- Film poster
- Directed by: Yōji Yamada
- Screenplay by: Yōji Yamada Emiko Hiramatsu
- Produced by: Kazutaka Akimoto; Takashi Yajima; Hiroshi Fukazawa;
- Starring: Isao Hashizume Kazuko Yoshiyuki Masahiko Nishimura Tomoko Nakajima Satoshi Tsumabuki
- Cinematography: Masashi Chikamori
- Edited by: Iwao Ishii
- Music by: Joe Hisaishi
- Distributed by: Shochiku
- Release date: January 19, 2013 (Japan);
- Running time: 146 minutes
- Country: Japan
- Language: Japanese
- Box office: ¥1.56 billion (US$15.2 million)

= Tokyo Family =

Tokyo Family (東京家族, Tōkyō Kazoku) is a 2013 Japanese drama film directed by Yōji Yamada. It is a remake of Yasujirō Ozu's Tokyo Story (1953).

==Plot==

Elderly couple Shukichi and Tomiko Hirayama travel from their home on Ōsakikamijima island to Tokyo to visit their adult children. They first stay with their eldest son Koichi, a doctor, and attend a family gathering. Koichi plans to take them sightseeing in Yokohama the following day, but cancels when called to a medical emergency.

The couple then stays with their daughter Shigeko, whose home doubles as a hair salon. Despite the cramped space, Shigeko's husband Kuzo welcomes Shukichi, taking him to a public bathhouse. Their younger son Shoji later shows his parents around Tokyo, though he evades questions about his future during lunch.

Shigeko arranges for her parents to stay at a luxury hotel in Yokohama using a client's connections. Finding little to occupy themselves, they return after one night instead of the planned two. When Shigeko says they cannot stay with her that evening due to a neighborhood meeting, the couple separates for the night.

Shukichi stays with his old friend Sanpei Numata. After visiting another friend's home to offer incense, Sanpei invites Shukichi drinking. Despite warnings from Koichi about his health, a frustrated Shukichi drinks heavily and becomes intoxicated, eventually staying at Shigeko's home where he vomits in her salon.

Tomiko visits Shoji's apartment and meets his fiancée, Noriko Mamiya. The two women bond warmly. The next day, the couple reunites at Koichi's home. While Shukichi nurses a hangover, Tomiko is delighted about Shoji's relationship. However, as she prepares to visit grandson Isamu's room, Tomiko collapses on the stairs.

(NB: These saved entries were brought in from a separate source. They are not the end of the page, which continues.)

-- pv_equiv track=rewrite | github.com/JoaoBraveCoding/HashCode2019 | hashcode/src/main.py | compare_slides
-- ===== SOURCE A (Python) =====
-- def compare_slides(s1, s2):  # tags for p1 and p2
--     t1 = s1[1]
--     t2 = s2[1]
--     common = 0
--     t1NotInT2 = 0
--     t2NotInT1 = 0
--     for el1 in t1:
--         tempResult = aux_compare(el1, t2)
--         if tempResult == 1:
--             common += 1
--         else:
--             t1NotInT2 += 1
--
--     for el2 in t2:
--         tempResult = aux_compare(el2, t1)
--         if tempResult == 1:
--             common += 1
--         else:
--             t2NotInT1 += 1
--
--     return min(common, t1NotInT2, t2NotInT1)
--
-- def aux_compare(el, t2):
--     for el2 in t2:
--         if el == el2:
--             return 1
--     return 0
-- ===== SOURCE B (Python) =====
-- def compare_slides(s1, s2):
--     # Sort both tag lists, then one merge pass over the two sorted lists:
--     # equal heads consume the whole run of that value from both sides (all those
--     # occurrences are "common"); a smaller head is exclusive to its side.
--     t1 = sorted(s1[1])
--     t2 = sorted(s2[1])
--     n, m = len(t1), len(t2)
--     i = j = 0
--     common = only1 = only2 = 0
--     while i < n and j < m:
--         if t1[i] == t2[j]:
--             v = t1[i]
--             i += 1
--             j += 1
--             c = 2
--             while i < n and t1[i] == v:
--                 i += 1
--                 c += 1
--             while j < m and t2[j] == v:
--                 j += 1
--                 c += 1
--             common += c
--         elif t1[i] < t2[j]:
--             only1 += 1
--             i += 1
--         else:
--             only2 += 1
--             j += 1
--     only1 += n - i
--     only2 += m - j
--     return min(common, only1, only2)
-- ===== Notes on version B (the rewrite author's own statement) =====
-- stated objective: alternative
-- what changed: Replaces A's two nested membership-scan loops by sort-then-merge: both tag lists are sorted and a single two-pointer merge pass consumes equal runs to count common occurrences and smaller heads to count each side's exclusive tags.
import Mathlib
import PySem

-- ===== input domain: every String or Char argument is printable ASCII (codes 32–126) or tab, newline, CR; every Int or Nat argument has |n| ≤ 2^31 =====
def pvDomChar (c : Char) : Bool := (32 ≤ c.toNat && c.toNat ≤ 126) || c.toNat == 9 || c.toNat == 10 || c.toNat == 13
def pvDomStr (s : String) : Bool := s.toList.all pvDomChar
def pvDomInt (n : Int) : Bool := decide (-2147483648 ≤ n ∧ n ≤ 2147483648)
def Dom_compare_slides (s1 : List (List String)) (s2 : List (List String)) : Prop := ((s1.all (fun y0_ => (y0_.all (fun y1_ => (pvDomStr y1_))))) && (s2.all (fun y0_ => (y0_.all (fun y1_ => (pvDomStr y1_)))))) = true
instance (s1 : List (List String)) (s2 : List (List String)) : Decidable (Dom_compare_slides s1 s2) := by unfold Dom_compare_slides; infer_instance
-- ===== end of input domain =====

-- B replaces A's nested membership-scan loops by sort-then-merge: sort both tag
-- lists, then one two-pointer merge pass counts common runs and exclusive tags.

-- ===== PORT A =====
def aux_compare (el : String) (t2 : List String) : Int :=
  match t2 with
  | [] => 0
  | el2 :: rest => if el == el2 then 1 else aux_compare el rest

def compare_slides (s1 : List (List String)) (s2 : List (List String)) : Int :=
  let t1 := (PySem.List.pyGet? s1 1).getD []
  let t2 := (PySem.List.pyGet? s2 1).getD []
  let r1 := t1.foldl (fun (acc : Int × Int) el1 =>
      if aux_compare el1 t2 == 1 then (acc.1 + 1, acc.2) else (acc.1, acc.2 + 1)) (0, 0)
  let r2 := t2.foldl (fun (acc : Int × Int) el2 =>
      if aux_compare el2 t1 == 1 then (acc.1 + 1, acc.2) else (acc.1, acc.2 + 1)) (r1.1, 0)
  min (min r2.1 r1.2) r2.2

-- ===== PORT B =====
-- the inner run-consuming while loops of Source B: count and drop the leading run of v
def popRun (v : String) : List String → Int × List String
  | [] => (0, [])
  | x :: xs =>
    if x == v then
      let p := popRun v xs
      (p.1 + 1, p.2)
    else (0, x :: xs)

lemma popRun_len_le (v : String) (l : List String) : (popRun v l).2.length ≤ l.length := by
  induction l with
  | nil => simp [popRun]
  | cons x xs ih =>
    by_cases h : (x == v) = true
    · simp only [popRun, h, if_true]
      exact Nat.le_succ_of_le ih
    · simp [popRun, h]

-- the outer two-pointer while loop of Source B, as structural recursion on the suffixes
def mergeCount : List String → List String → Int × Int × Int
  | [], ys => (0, 0, (ys.length : Int))
  | x :: xs, [] => (0, (xs.length : Int) + 1, 0)
  | x :: xs, y :: ys =>
    if x == y then
      let r := mergeCount (popRun x xs).2 (popRun x ys).2
      (r.1 + ((popRun x xs).1 + 1) + ((popRun x ys).1 + 1), r.2.1, r.2.2)
    else if x < y then
      let r := mergeCount xs (y :: ys)
      (r.1, r.2.1 + 1, r.2.2)
    else
      let r := mergeCount (x :: xs) ys
      (r.1, r.2.1, r.2.2 + 1)
termination_by xs ys => xs.length + ys.length
decreasing_by
  · have h1 := popRun_len_le x xs
    have h2 := popRun_len_le x ys
    simp only [List.length_cons]; omega
  · simp only [List.length_cons]; omega
  · simp only [List.length_cons]; omega

def compare_slides_alt (s1 : List (List String)) (s2 : List (List String)) : Int :=
  let t1 := PySem.List.sorted ((PySem.List.pyGet? s1 1).getD []) (fun x => x) false
  let t2 := PySem.List.sorted ((PySem.List.pyGet? s2 1).getD []) (fun x => x) false
  let r := mergeCount t1 t2
  min (min r.1 r.2.1) r.2.2

-- ===== PRECONDITION & SPEC =====
-- Pre_ excludes exactly the inputs where Python A raises IndexError (s1[1] or s2[1] missing).
def Pre_compare_slides (s1 : List (List String)) (s2 : List (List String)) : Prop :=
  2 ≤ s1.length ∧ 2 ≤ s2.length
instance (s1 : List (List String)) (s2 : List (List String)) : Decidable (Pre_compare_slides s1 s2) := by unfold Pre_compare_slides; infer_instance

def pvWitness_compare_slides : List (List String) × List (List String) :=
  ([["p1"], ["cat", "dog"]], [["p2"], ["dog", "sun"]])

def Spec_compare_slides (s1 : List (List String)) (s2 : List (List String)) (out : Int) : Prop := out = compare_slides_alt s1 s2
instance (s1 : List (List String)) (s2 : List (List String)) (out : Int) : Decidable (Spec_compare_slides s1 s2 out) := by unfold Spec_compare_slides; infer_instance

-- ===== CLAIM (what is proved, stated in full; the proofs are below) =====
def Claim_equal_compare_slides : Prop := ∀ (s1 : List (List String)) (s2 : List (List String)), Dom_compare_slides s1 s2 → Pre_compare_slides s1 s2 → Spec_compare_slides s1 s2 (compare_slides s1 s2)

-- ===== LEMMAS AND PROOFS =====

lemma aux_compare_eq (el : String) (t : List String) :
    aux_compare el t = if el ∈ t then 1 else 0 := by
  induction t with
  | nil => simp [aux_compare]
  | cons y ys ih =>
    by_cases h : el = y
    · simp [aux_compare, h]
    · simp [aux_compare, h, ih]

-- A's scan-and-branch loop computes (init + #hits, init + #misses).
lemma A_loop (t : List String) (l : List String) (c d : Int) :
    l.foldl (fun (acc : Int × Int) e =>
        if aux_compare e t == 1 then (acc.1 + 1, acc.2) else (acc.1, acc.2 + 1)) (c, d)
      = (c + (l.countP (fun e => decide (e ∈ t)) : Int),
         d + ((l.length : Int) - (l.countP (fun e => decide (e ∈ t)) : Int))) := by
  induction l generalizing c d with
  | nil => simp
  | cons x xs ih =>
    rw [List.foldl_cons]
    by_cases h : x ∈ t
    · have hs : (if (aux_compare x t == 1) = true then ((c : Int) + 1, (d : Int))
          else (c, d + 1)) = (c + 1, d) := by simp [aux_compare_eq, h]
      rw [hs, ih]
      refine Prod.ext ?_ ?_ <;>
        · simp only [List.countP_cons, List.length_cons, h, decide_true, if_true]
          push_cast; ring
    · have hs : (if (aux_compare x t == 1) = true then ((c : Int) + 1, (d : Int))
          else (c, d + 1)) = (c, d + 1) := by simp [aux_compare_eq, h]
      rw [hs, ih]
      refine Prod.ext ?_ ?_ <;>
        · simp only [List.countP_cons, List.length_cons, h, decide_false]
          push_cast; ring

-- popRun splits off the maximal leading run of v; on a sorted list with v below
-- every element, the rest is strictly above v.
lemma popRun_split (v : String) (l : List String)
    (hs : l.Pairwise (· ≤ ·)) (hge : ∀ e ∈ l, v ≤ e) :
    ∃ (k : Nat) (r : List String), popRun v l = ((k : Int), r) ∧
      l = List.replicate k v ++ r ∧ (∀ e ∈ r, v < e) ∧ r.Pairwise (· ≤ ·) := by
  induction l with
  | nil => exact ⟨0, [], by simp [popRun], by simp, by simp, List.Pairwise.nil⟩
  | cons x xs ih =>
    by_cases h : x = v
    · subst h
      obtain ⟨k, r, hpop, hsplit, hr, hrs⟩ := ih hs.of_cons
        (fun e he => le_trans (hge x (by simp)) (List.rel_of_pairwise_cons hs he))
      refine ⟨k + 1, r, ?_, ?_, hr, hrs⟩
      · simp [popRun, hpop]
      · simpa [List.replicate_succ] using hsplit
    · have hbeq : (x == v) = false := by simp [h]
      have hvx : v < x := lt_of_le_of_ne (hge x (by simp)) (fun hh => h hh.symm)
      refine ⟨0, x :: xs, by simp [popRun, hbeq], by simp, ?_, hs⟩
      intro e he
      rcases List.mem_cons.mp he with rfl | he'
      · exact hvx
      · exact lt_of_lt_of_le hvx (List.rel_of_pairwise_cons hs he')


-- On sorted lists the merge pass computes (#hits₁ + #hits₂, #miss₁, #miss₂).
lemma mergeCount_spec : ∀ (a b : List String),
    a.Pairwise (· ≤ ·) → b.Pairwise (· ≤ ·) →
    mergeCount a b =
      ((a.countP (fun e => decide (e ∈ b)) : Int) + (b.countP (fun e => decide (e ∈ a)) : Int),
       (a.length : Int) - (a.countP (fun e => decide (e ∈ b)) : Int),
       (b.length : Int) - (b.countP (fun e => decide (e ∈ a)) : Int)) := by
  intro a b
  induction a, b using mergeCount.induct with
  | case1 ys =>
    intro _ _
    simp [mergeCount]
  | case2 x xs =>
    intro _ _
    simp [mergeCount]
  | case3 x xs y ys hxy ih =>
    intro ha hb
    have hx : x = y := by simpa using hxy
    subst hx
    obtain ⟨k1, r1, hp1, hsp1, hgt1, hs1⟩ := popRun_split x xs ha.of_cons
      (fun e he => List.rel_of_pairwise_cons ha he)
    obtain ⟨k2, r2, hp2, hsp2, hgt2, hs2⟩ := popRun_split x ys hb.of_cons
      (fun e he => List.rel_of_pairwise_cons hb he)
    rw [hp1, hp2] at ih
    have ihe := ih hs1 hs2
    have hm1 : ∀ e ∈ r1, ((e ∈ x :: ys) ↔ (e ∈ r2)) := by
      intro e he
      have hne : e ≠ x := ne_of_gt (hgt1 e he)
      constructor
      · intro h
        rcases List.mem_cons.mp h with rfl | h'
        · exact absurd rfl hne
        · rw [hsp2] at h'
          rcases List.mem_append.mp h' with h'' | h''
          · exact absurd (List.eq_of_mem_replicate h'') hne
          · exact h''
      · intro h
        exact List.mem_cons_of_mem _ (hsp2 ▸ List.mem_append_right _ h)
    have hm2 : ∀ e ∈ r2, ((e ∈ x :: xs) ↔ (e ∈ r1)) := by
      intro e he
      have hne : e ≠ x := ne_of_gt (hgt2 e he)
      constructor
      · intro h
        rcases List.mem_cons.mp h with rfl | h'
        · exact absurd rfl hne
        · rw [hsp1] at h'
          rcases List.mem_append.mp h' with h'' | h''
          · exact absurd (List.eq_of_mem_replicate h'') hne
          · exact h''
      · intro h
        exact List.mem_cons_of_mem _ (hsp1 ▸ List.mem_append_right _ h)
    have hq1 : r1.countP (fun e => decide (e ∈ x :: ys))
        = r1.countP (fun e => decide (e ∈ r2)) :=
      List.countP_congr (fun e he => by
        rw [decide_eq_true_iff, decide_eq_true_iff]; exact hm1 e he)
    have hq2 : r2.countP (fun e => decide (e ∈ x :: xs))
        = r2.countP (fun e => decide (e ∈ r1)) :=
      List.countP_congr (fun e he => by
        rw [decide_eq_true_iff, decide_eq_true_iff]; exact hm2 e he)
    have hc1 : (x :: xs).countP (fun e => decide (e ∈ x :: ys))
        = (k1 + 1) + r1.countP (fun e => decide (e ∈ r2)) := by
      rw [List.countP_cons]
      conv_lhs => rw [hsp1]
      rw [List.countP_append, List.countP_replicate, hq1]
      simp
      omega
    have hc2 : (x :: ys).countP (fun e => decide (e ∈ x :: xs))
        = (k2 + 1) + r2.countP (fun e => decide (e ∈ r1)) := by
      rw [List.countP_cons]
      conv_lhs => rw [hsp2]
      rw [List.countP_append, List.countP_replicate, hq2]
      simp
      omega
    have hl1 : (x :: xs).length = (k1 + 1) + r1.length := by
      rw [List.length_cons, hsp1]
      simp
      omega
    have hl2 : (x :: ys).length = (k2 + 1) + r2.length := by
      rw [List.length_cons, hsp2]
      simp
      omega
    simp only [mergeCount, beq_self_eq_true, if_true, hp1, hp2]
    rw [ihe, hc1, hc2, hl1, hl2]
    refine Prod.ext ?_ (Prod.ext ?_ ?_) <;> (dsimp only; push_cast; ring)
  | case4 x xs y ys hxy hlt ih =>
    intro ha hb
    have ihe := ih ha.of_cons hb
    have hgt : ∀ e ∈ y :: ys, x < e := by
      intro e he
      rcases List.mem_cons.mp he with rfl | h'
      · exact hlt
      · exact lt_of_lt_of_le hlt (List.rel_of_pairwise_cons hb h')
    have hxnb : x ∉ y :: ys := fun h => lt_irrefl x (hgt x h)
    have hc1 : (x :: xs).countP (fun e => decide (e ∈ y :: ys))
        = xs.countP (fun e => decide (e ∈ y :: ys)) := by
      rw [List.countP_cons]
      simp [hxnb]
    have hc2 : (y :: ys).countP (fun e => decide (e ∈ x :: xs))
        = (y :: ys).countP (fun e => decide (e ∈ xs)) :=
      List.countP_congr (fun e he => by
        have hne : e ≠ x := ne_of_gt (hgt e he)
        simp [hne])
    simp only [mergeCount, hxy, hlt, if_true]
    rw [ihe, hc1, hc2, List.length_cons (as := xs)]
    refine Prod.ext ?_ (Prod.ext ?_ ?_) <;> (dsimp only; push_cast; ring)
  | case5 x xs y ys hxy hlt ih =>
    intro ha hb
    have ihe := ih ha hb.of_cons
    have hyx : y < x := lt_of_le_of_ne (not_lt.mp hlt)
      (fun h => hxy (by simp [h.symm]))
    have hgt : ∀ e ∈ x :: xs, y < e := by
      intro e he
      rcases List.mem_cons.mp he with rfl | h'
      · exact hyx
      · exact lt_of_lt_of_le hyx (List.rel_of_pairwise_cons ha h')
    have hynb : y ∉ x :: xs := fun h => lt_irrefl y (hgt y h)
    have hc2 : (y :: ys).countP (fun e => decide (e ∈ x :: xs))
        = ys.countP (fun e => decide (e ∈ x :: xs)) := by
      rw [List.countP_cons]
      simp [hynb]
    have hc1 : (x :: xs).countP (fun e => decide (e ∈ y :: ys))
        = (x :: xs).countP (fun e => decide (e ∈ ys)) :=
      List.countP_congr (fun e he => by
        have hne : e ≠ y := ne_of_gt (hgt e he)
        simp [hne])
    simp only [mergeCount, hxy, hlt, if_false]
    rw [ihe, hc2, hc1, List.length_cons (as := ys)]
    refine Prod.ext ?_ (Prod.ext ?_ ?_) <;> (dsimp only; push_cast; ring)

-- Sorting changes neither lengths, nor memberships, nor the two hit counts.
lemma sorted_count_mem (u v : List String) :
    (PySem.List.sorted u (fun x => x) false).countP
        (fun e => decide (e ∈ PySem.List.sorted v (fun x => x) false))
      = u.countP (fun e => decide (e ∈ v)) := by
  rw [(PySem.List.sorted_perm u (fun x => x) false).countP_eq]
  exact List.countP_congr (fun e _ => by simp [PySem.List.mem_sorted])

-- ===== VERDICT (by name: the statement is the Claim_ definition above) =====
theorem compare_slides_spec : Claim_equal_compare_slides := by
  intro s1 s2 _ _
  unfold Spec_compare_slides compare_slides compare_slides_alt
  have hmc := mergeCount_spec
    (PySem.List.sorted ((PySem.List.pyGet? s1 1).getD []) (fun x => x) false)
    (PySem.List.sorted ((PySem.List.pyGet? s2 1).getD []) (fun x => x) false)
    (by simpa using PySem.List.sorted_pairwise ((PySem.List.pyGet? s1 1).getD []) (fun x => x))
    (by simpa using PySem.List.sorted_pairwise ((PySem.List.pyGet? s2 1).getD []) (fun x => x))
  simp only [A_loop, hmc, sorted_count_mem,
    (PySem.List.sorted_perm _ (fun x => x) false).length_eq]
  simp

Despite hospital treatment, Tomiko falls into a coma and dies the following morning. Shoji and Noriko accompany Shukichi and Tomiko's body back to the island for the funeral, though Noriko worries she is not accepted by the family. After the funeral, Shoji and Noriko remain to care for Shukichi. Before returning to Tokyo, Shukichi thanks Noriko for her kindness, entrusts her with Tomiko's watch as a keepsake, and asks her to take care of his son.

==Cast==
- Isao Hashizume as Shukichi Hirayama
- Kazuko Yoshiyuki as Tomiko Hirayama
- Masahiko Nishimura as Koichi
- Tomoko Nakajima as Shigeko
- Satoshi Tsumabuki as Shoji
- Yui Natsukawa as Fumiko
- Yū Aoi as Noriko Mamiya
- Ryuichiro Shibata as Minoru
- Ayumu Maruyama as Isamu
- Narumi Kayashima as Kyoko Hattori
- Nenji Kobayashi as Sanpei Numata
- Jun Fubuki as Kayo

==Reception==
The film grossed ¥1.56 billion (US$15.2 million) at the Japanese box office. Film Business Asias Derek Elley gave the film a rating of 4 out of 10.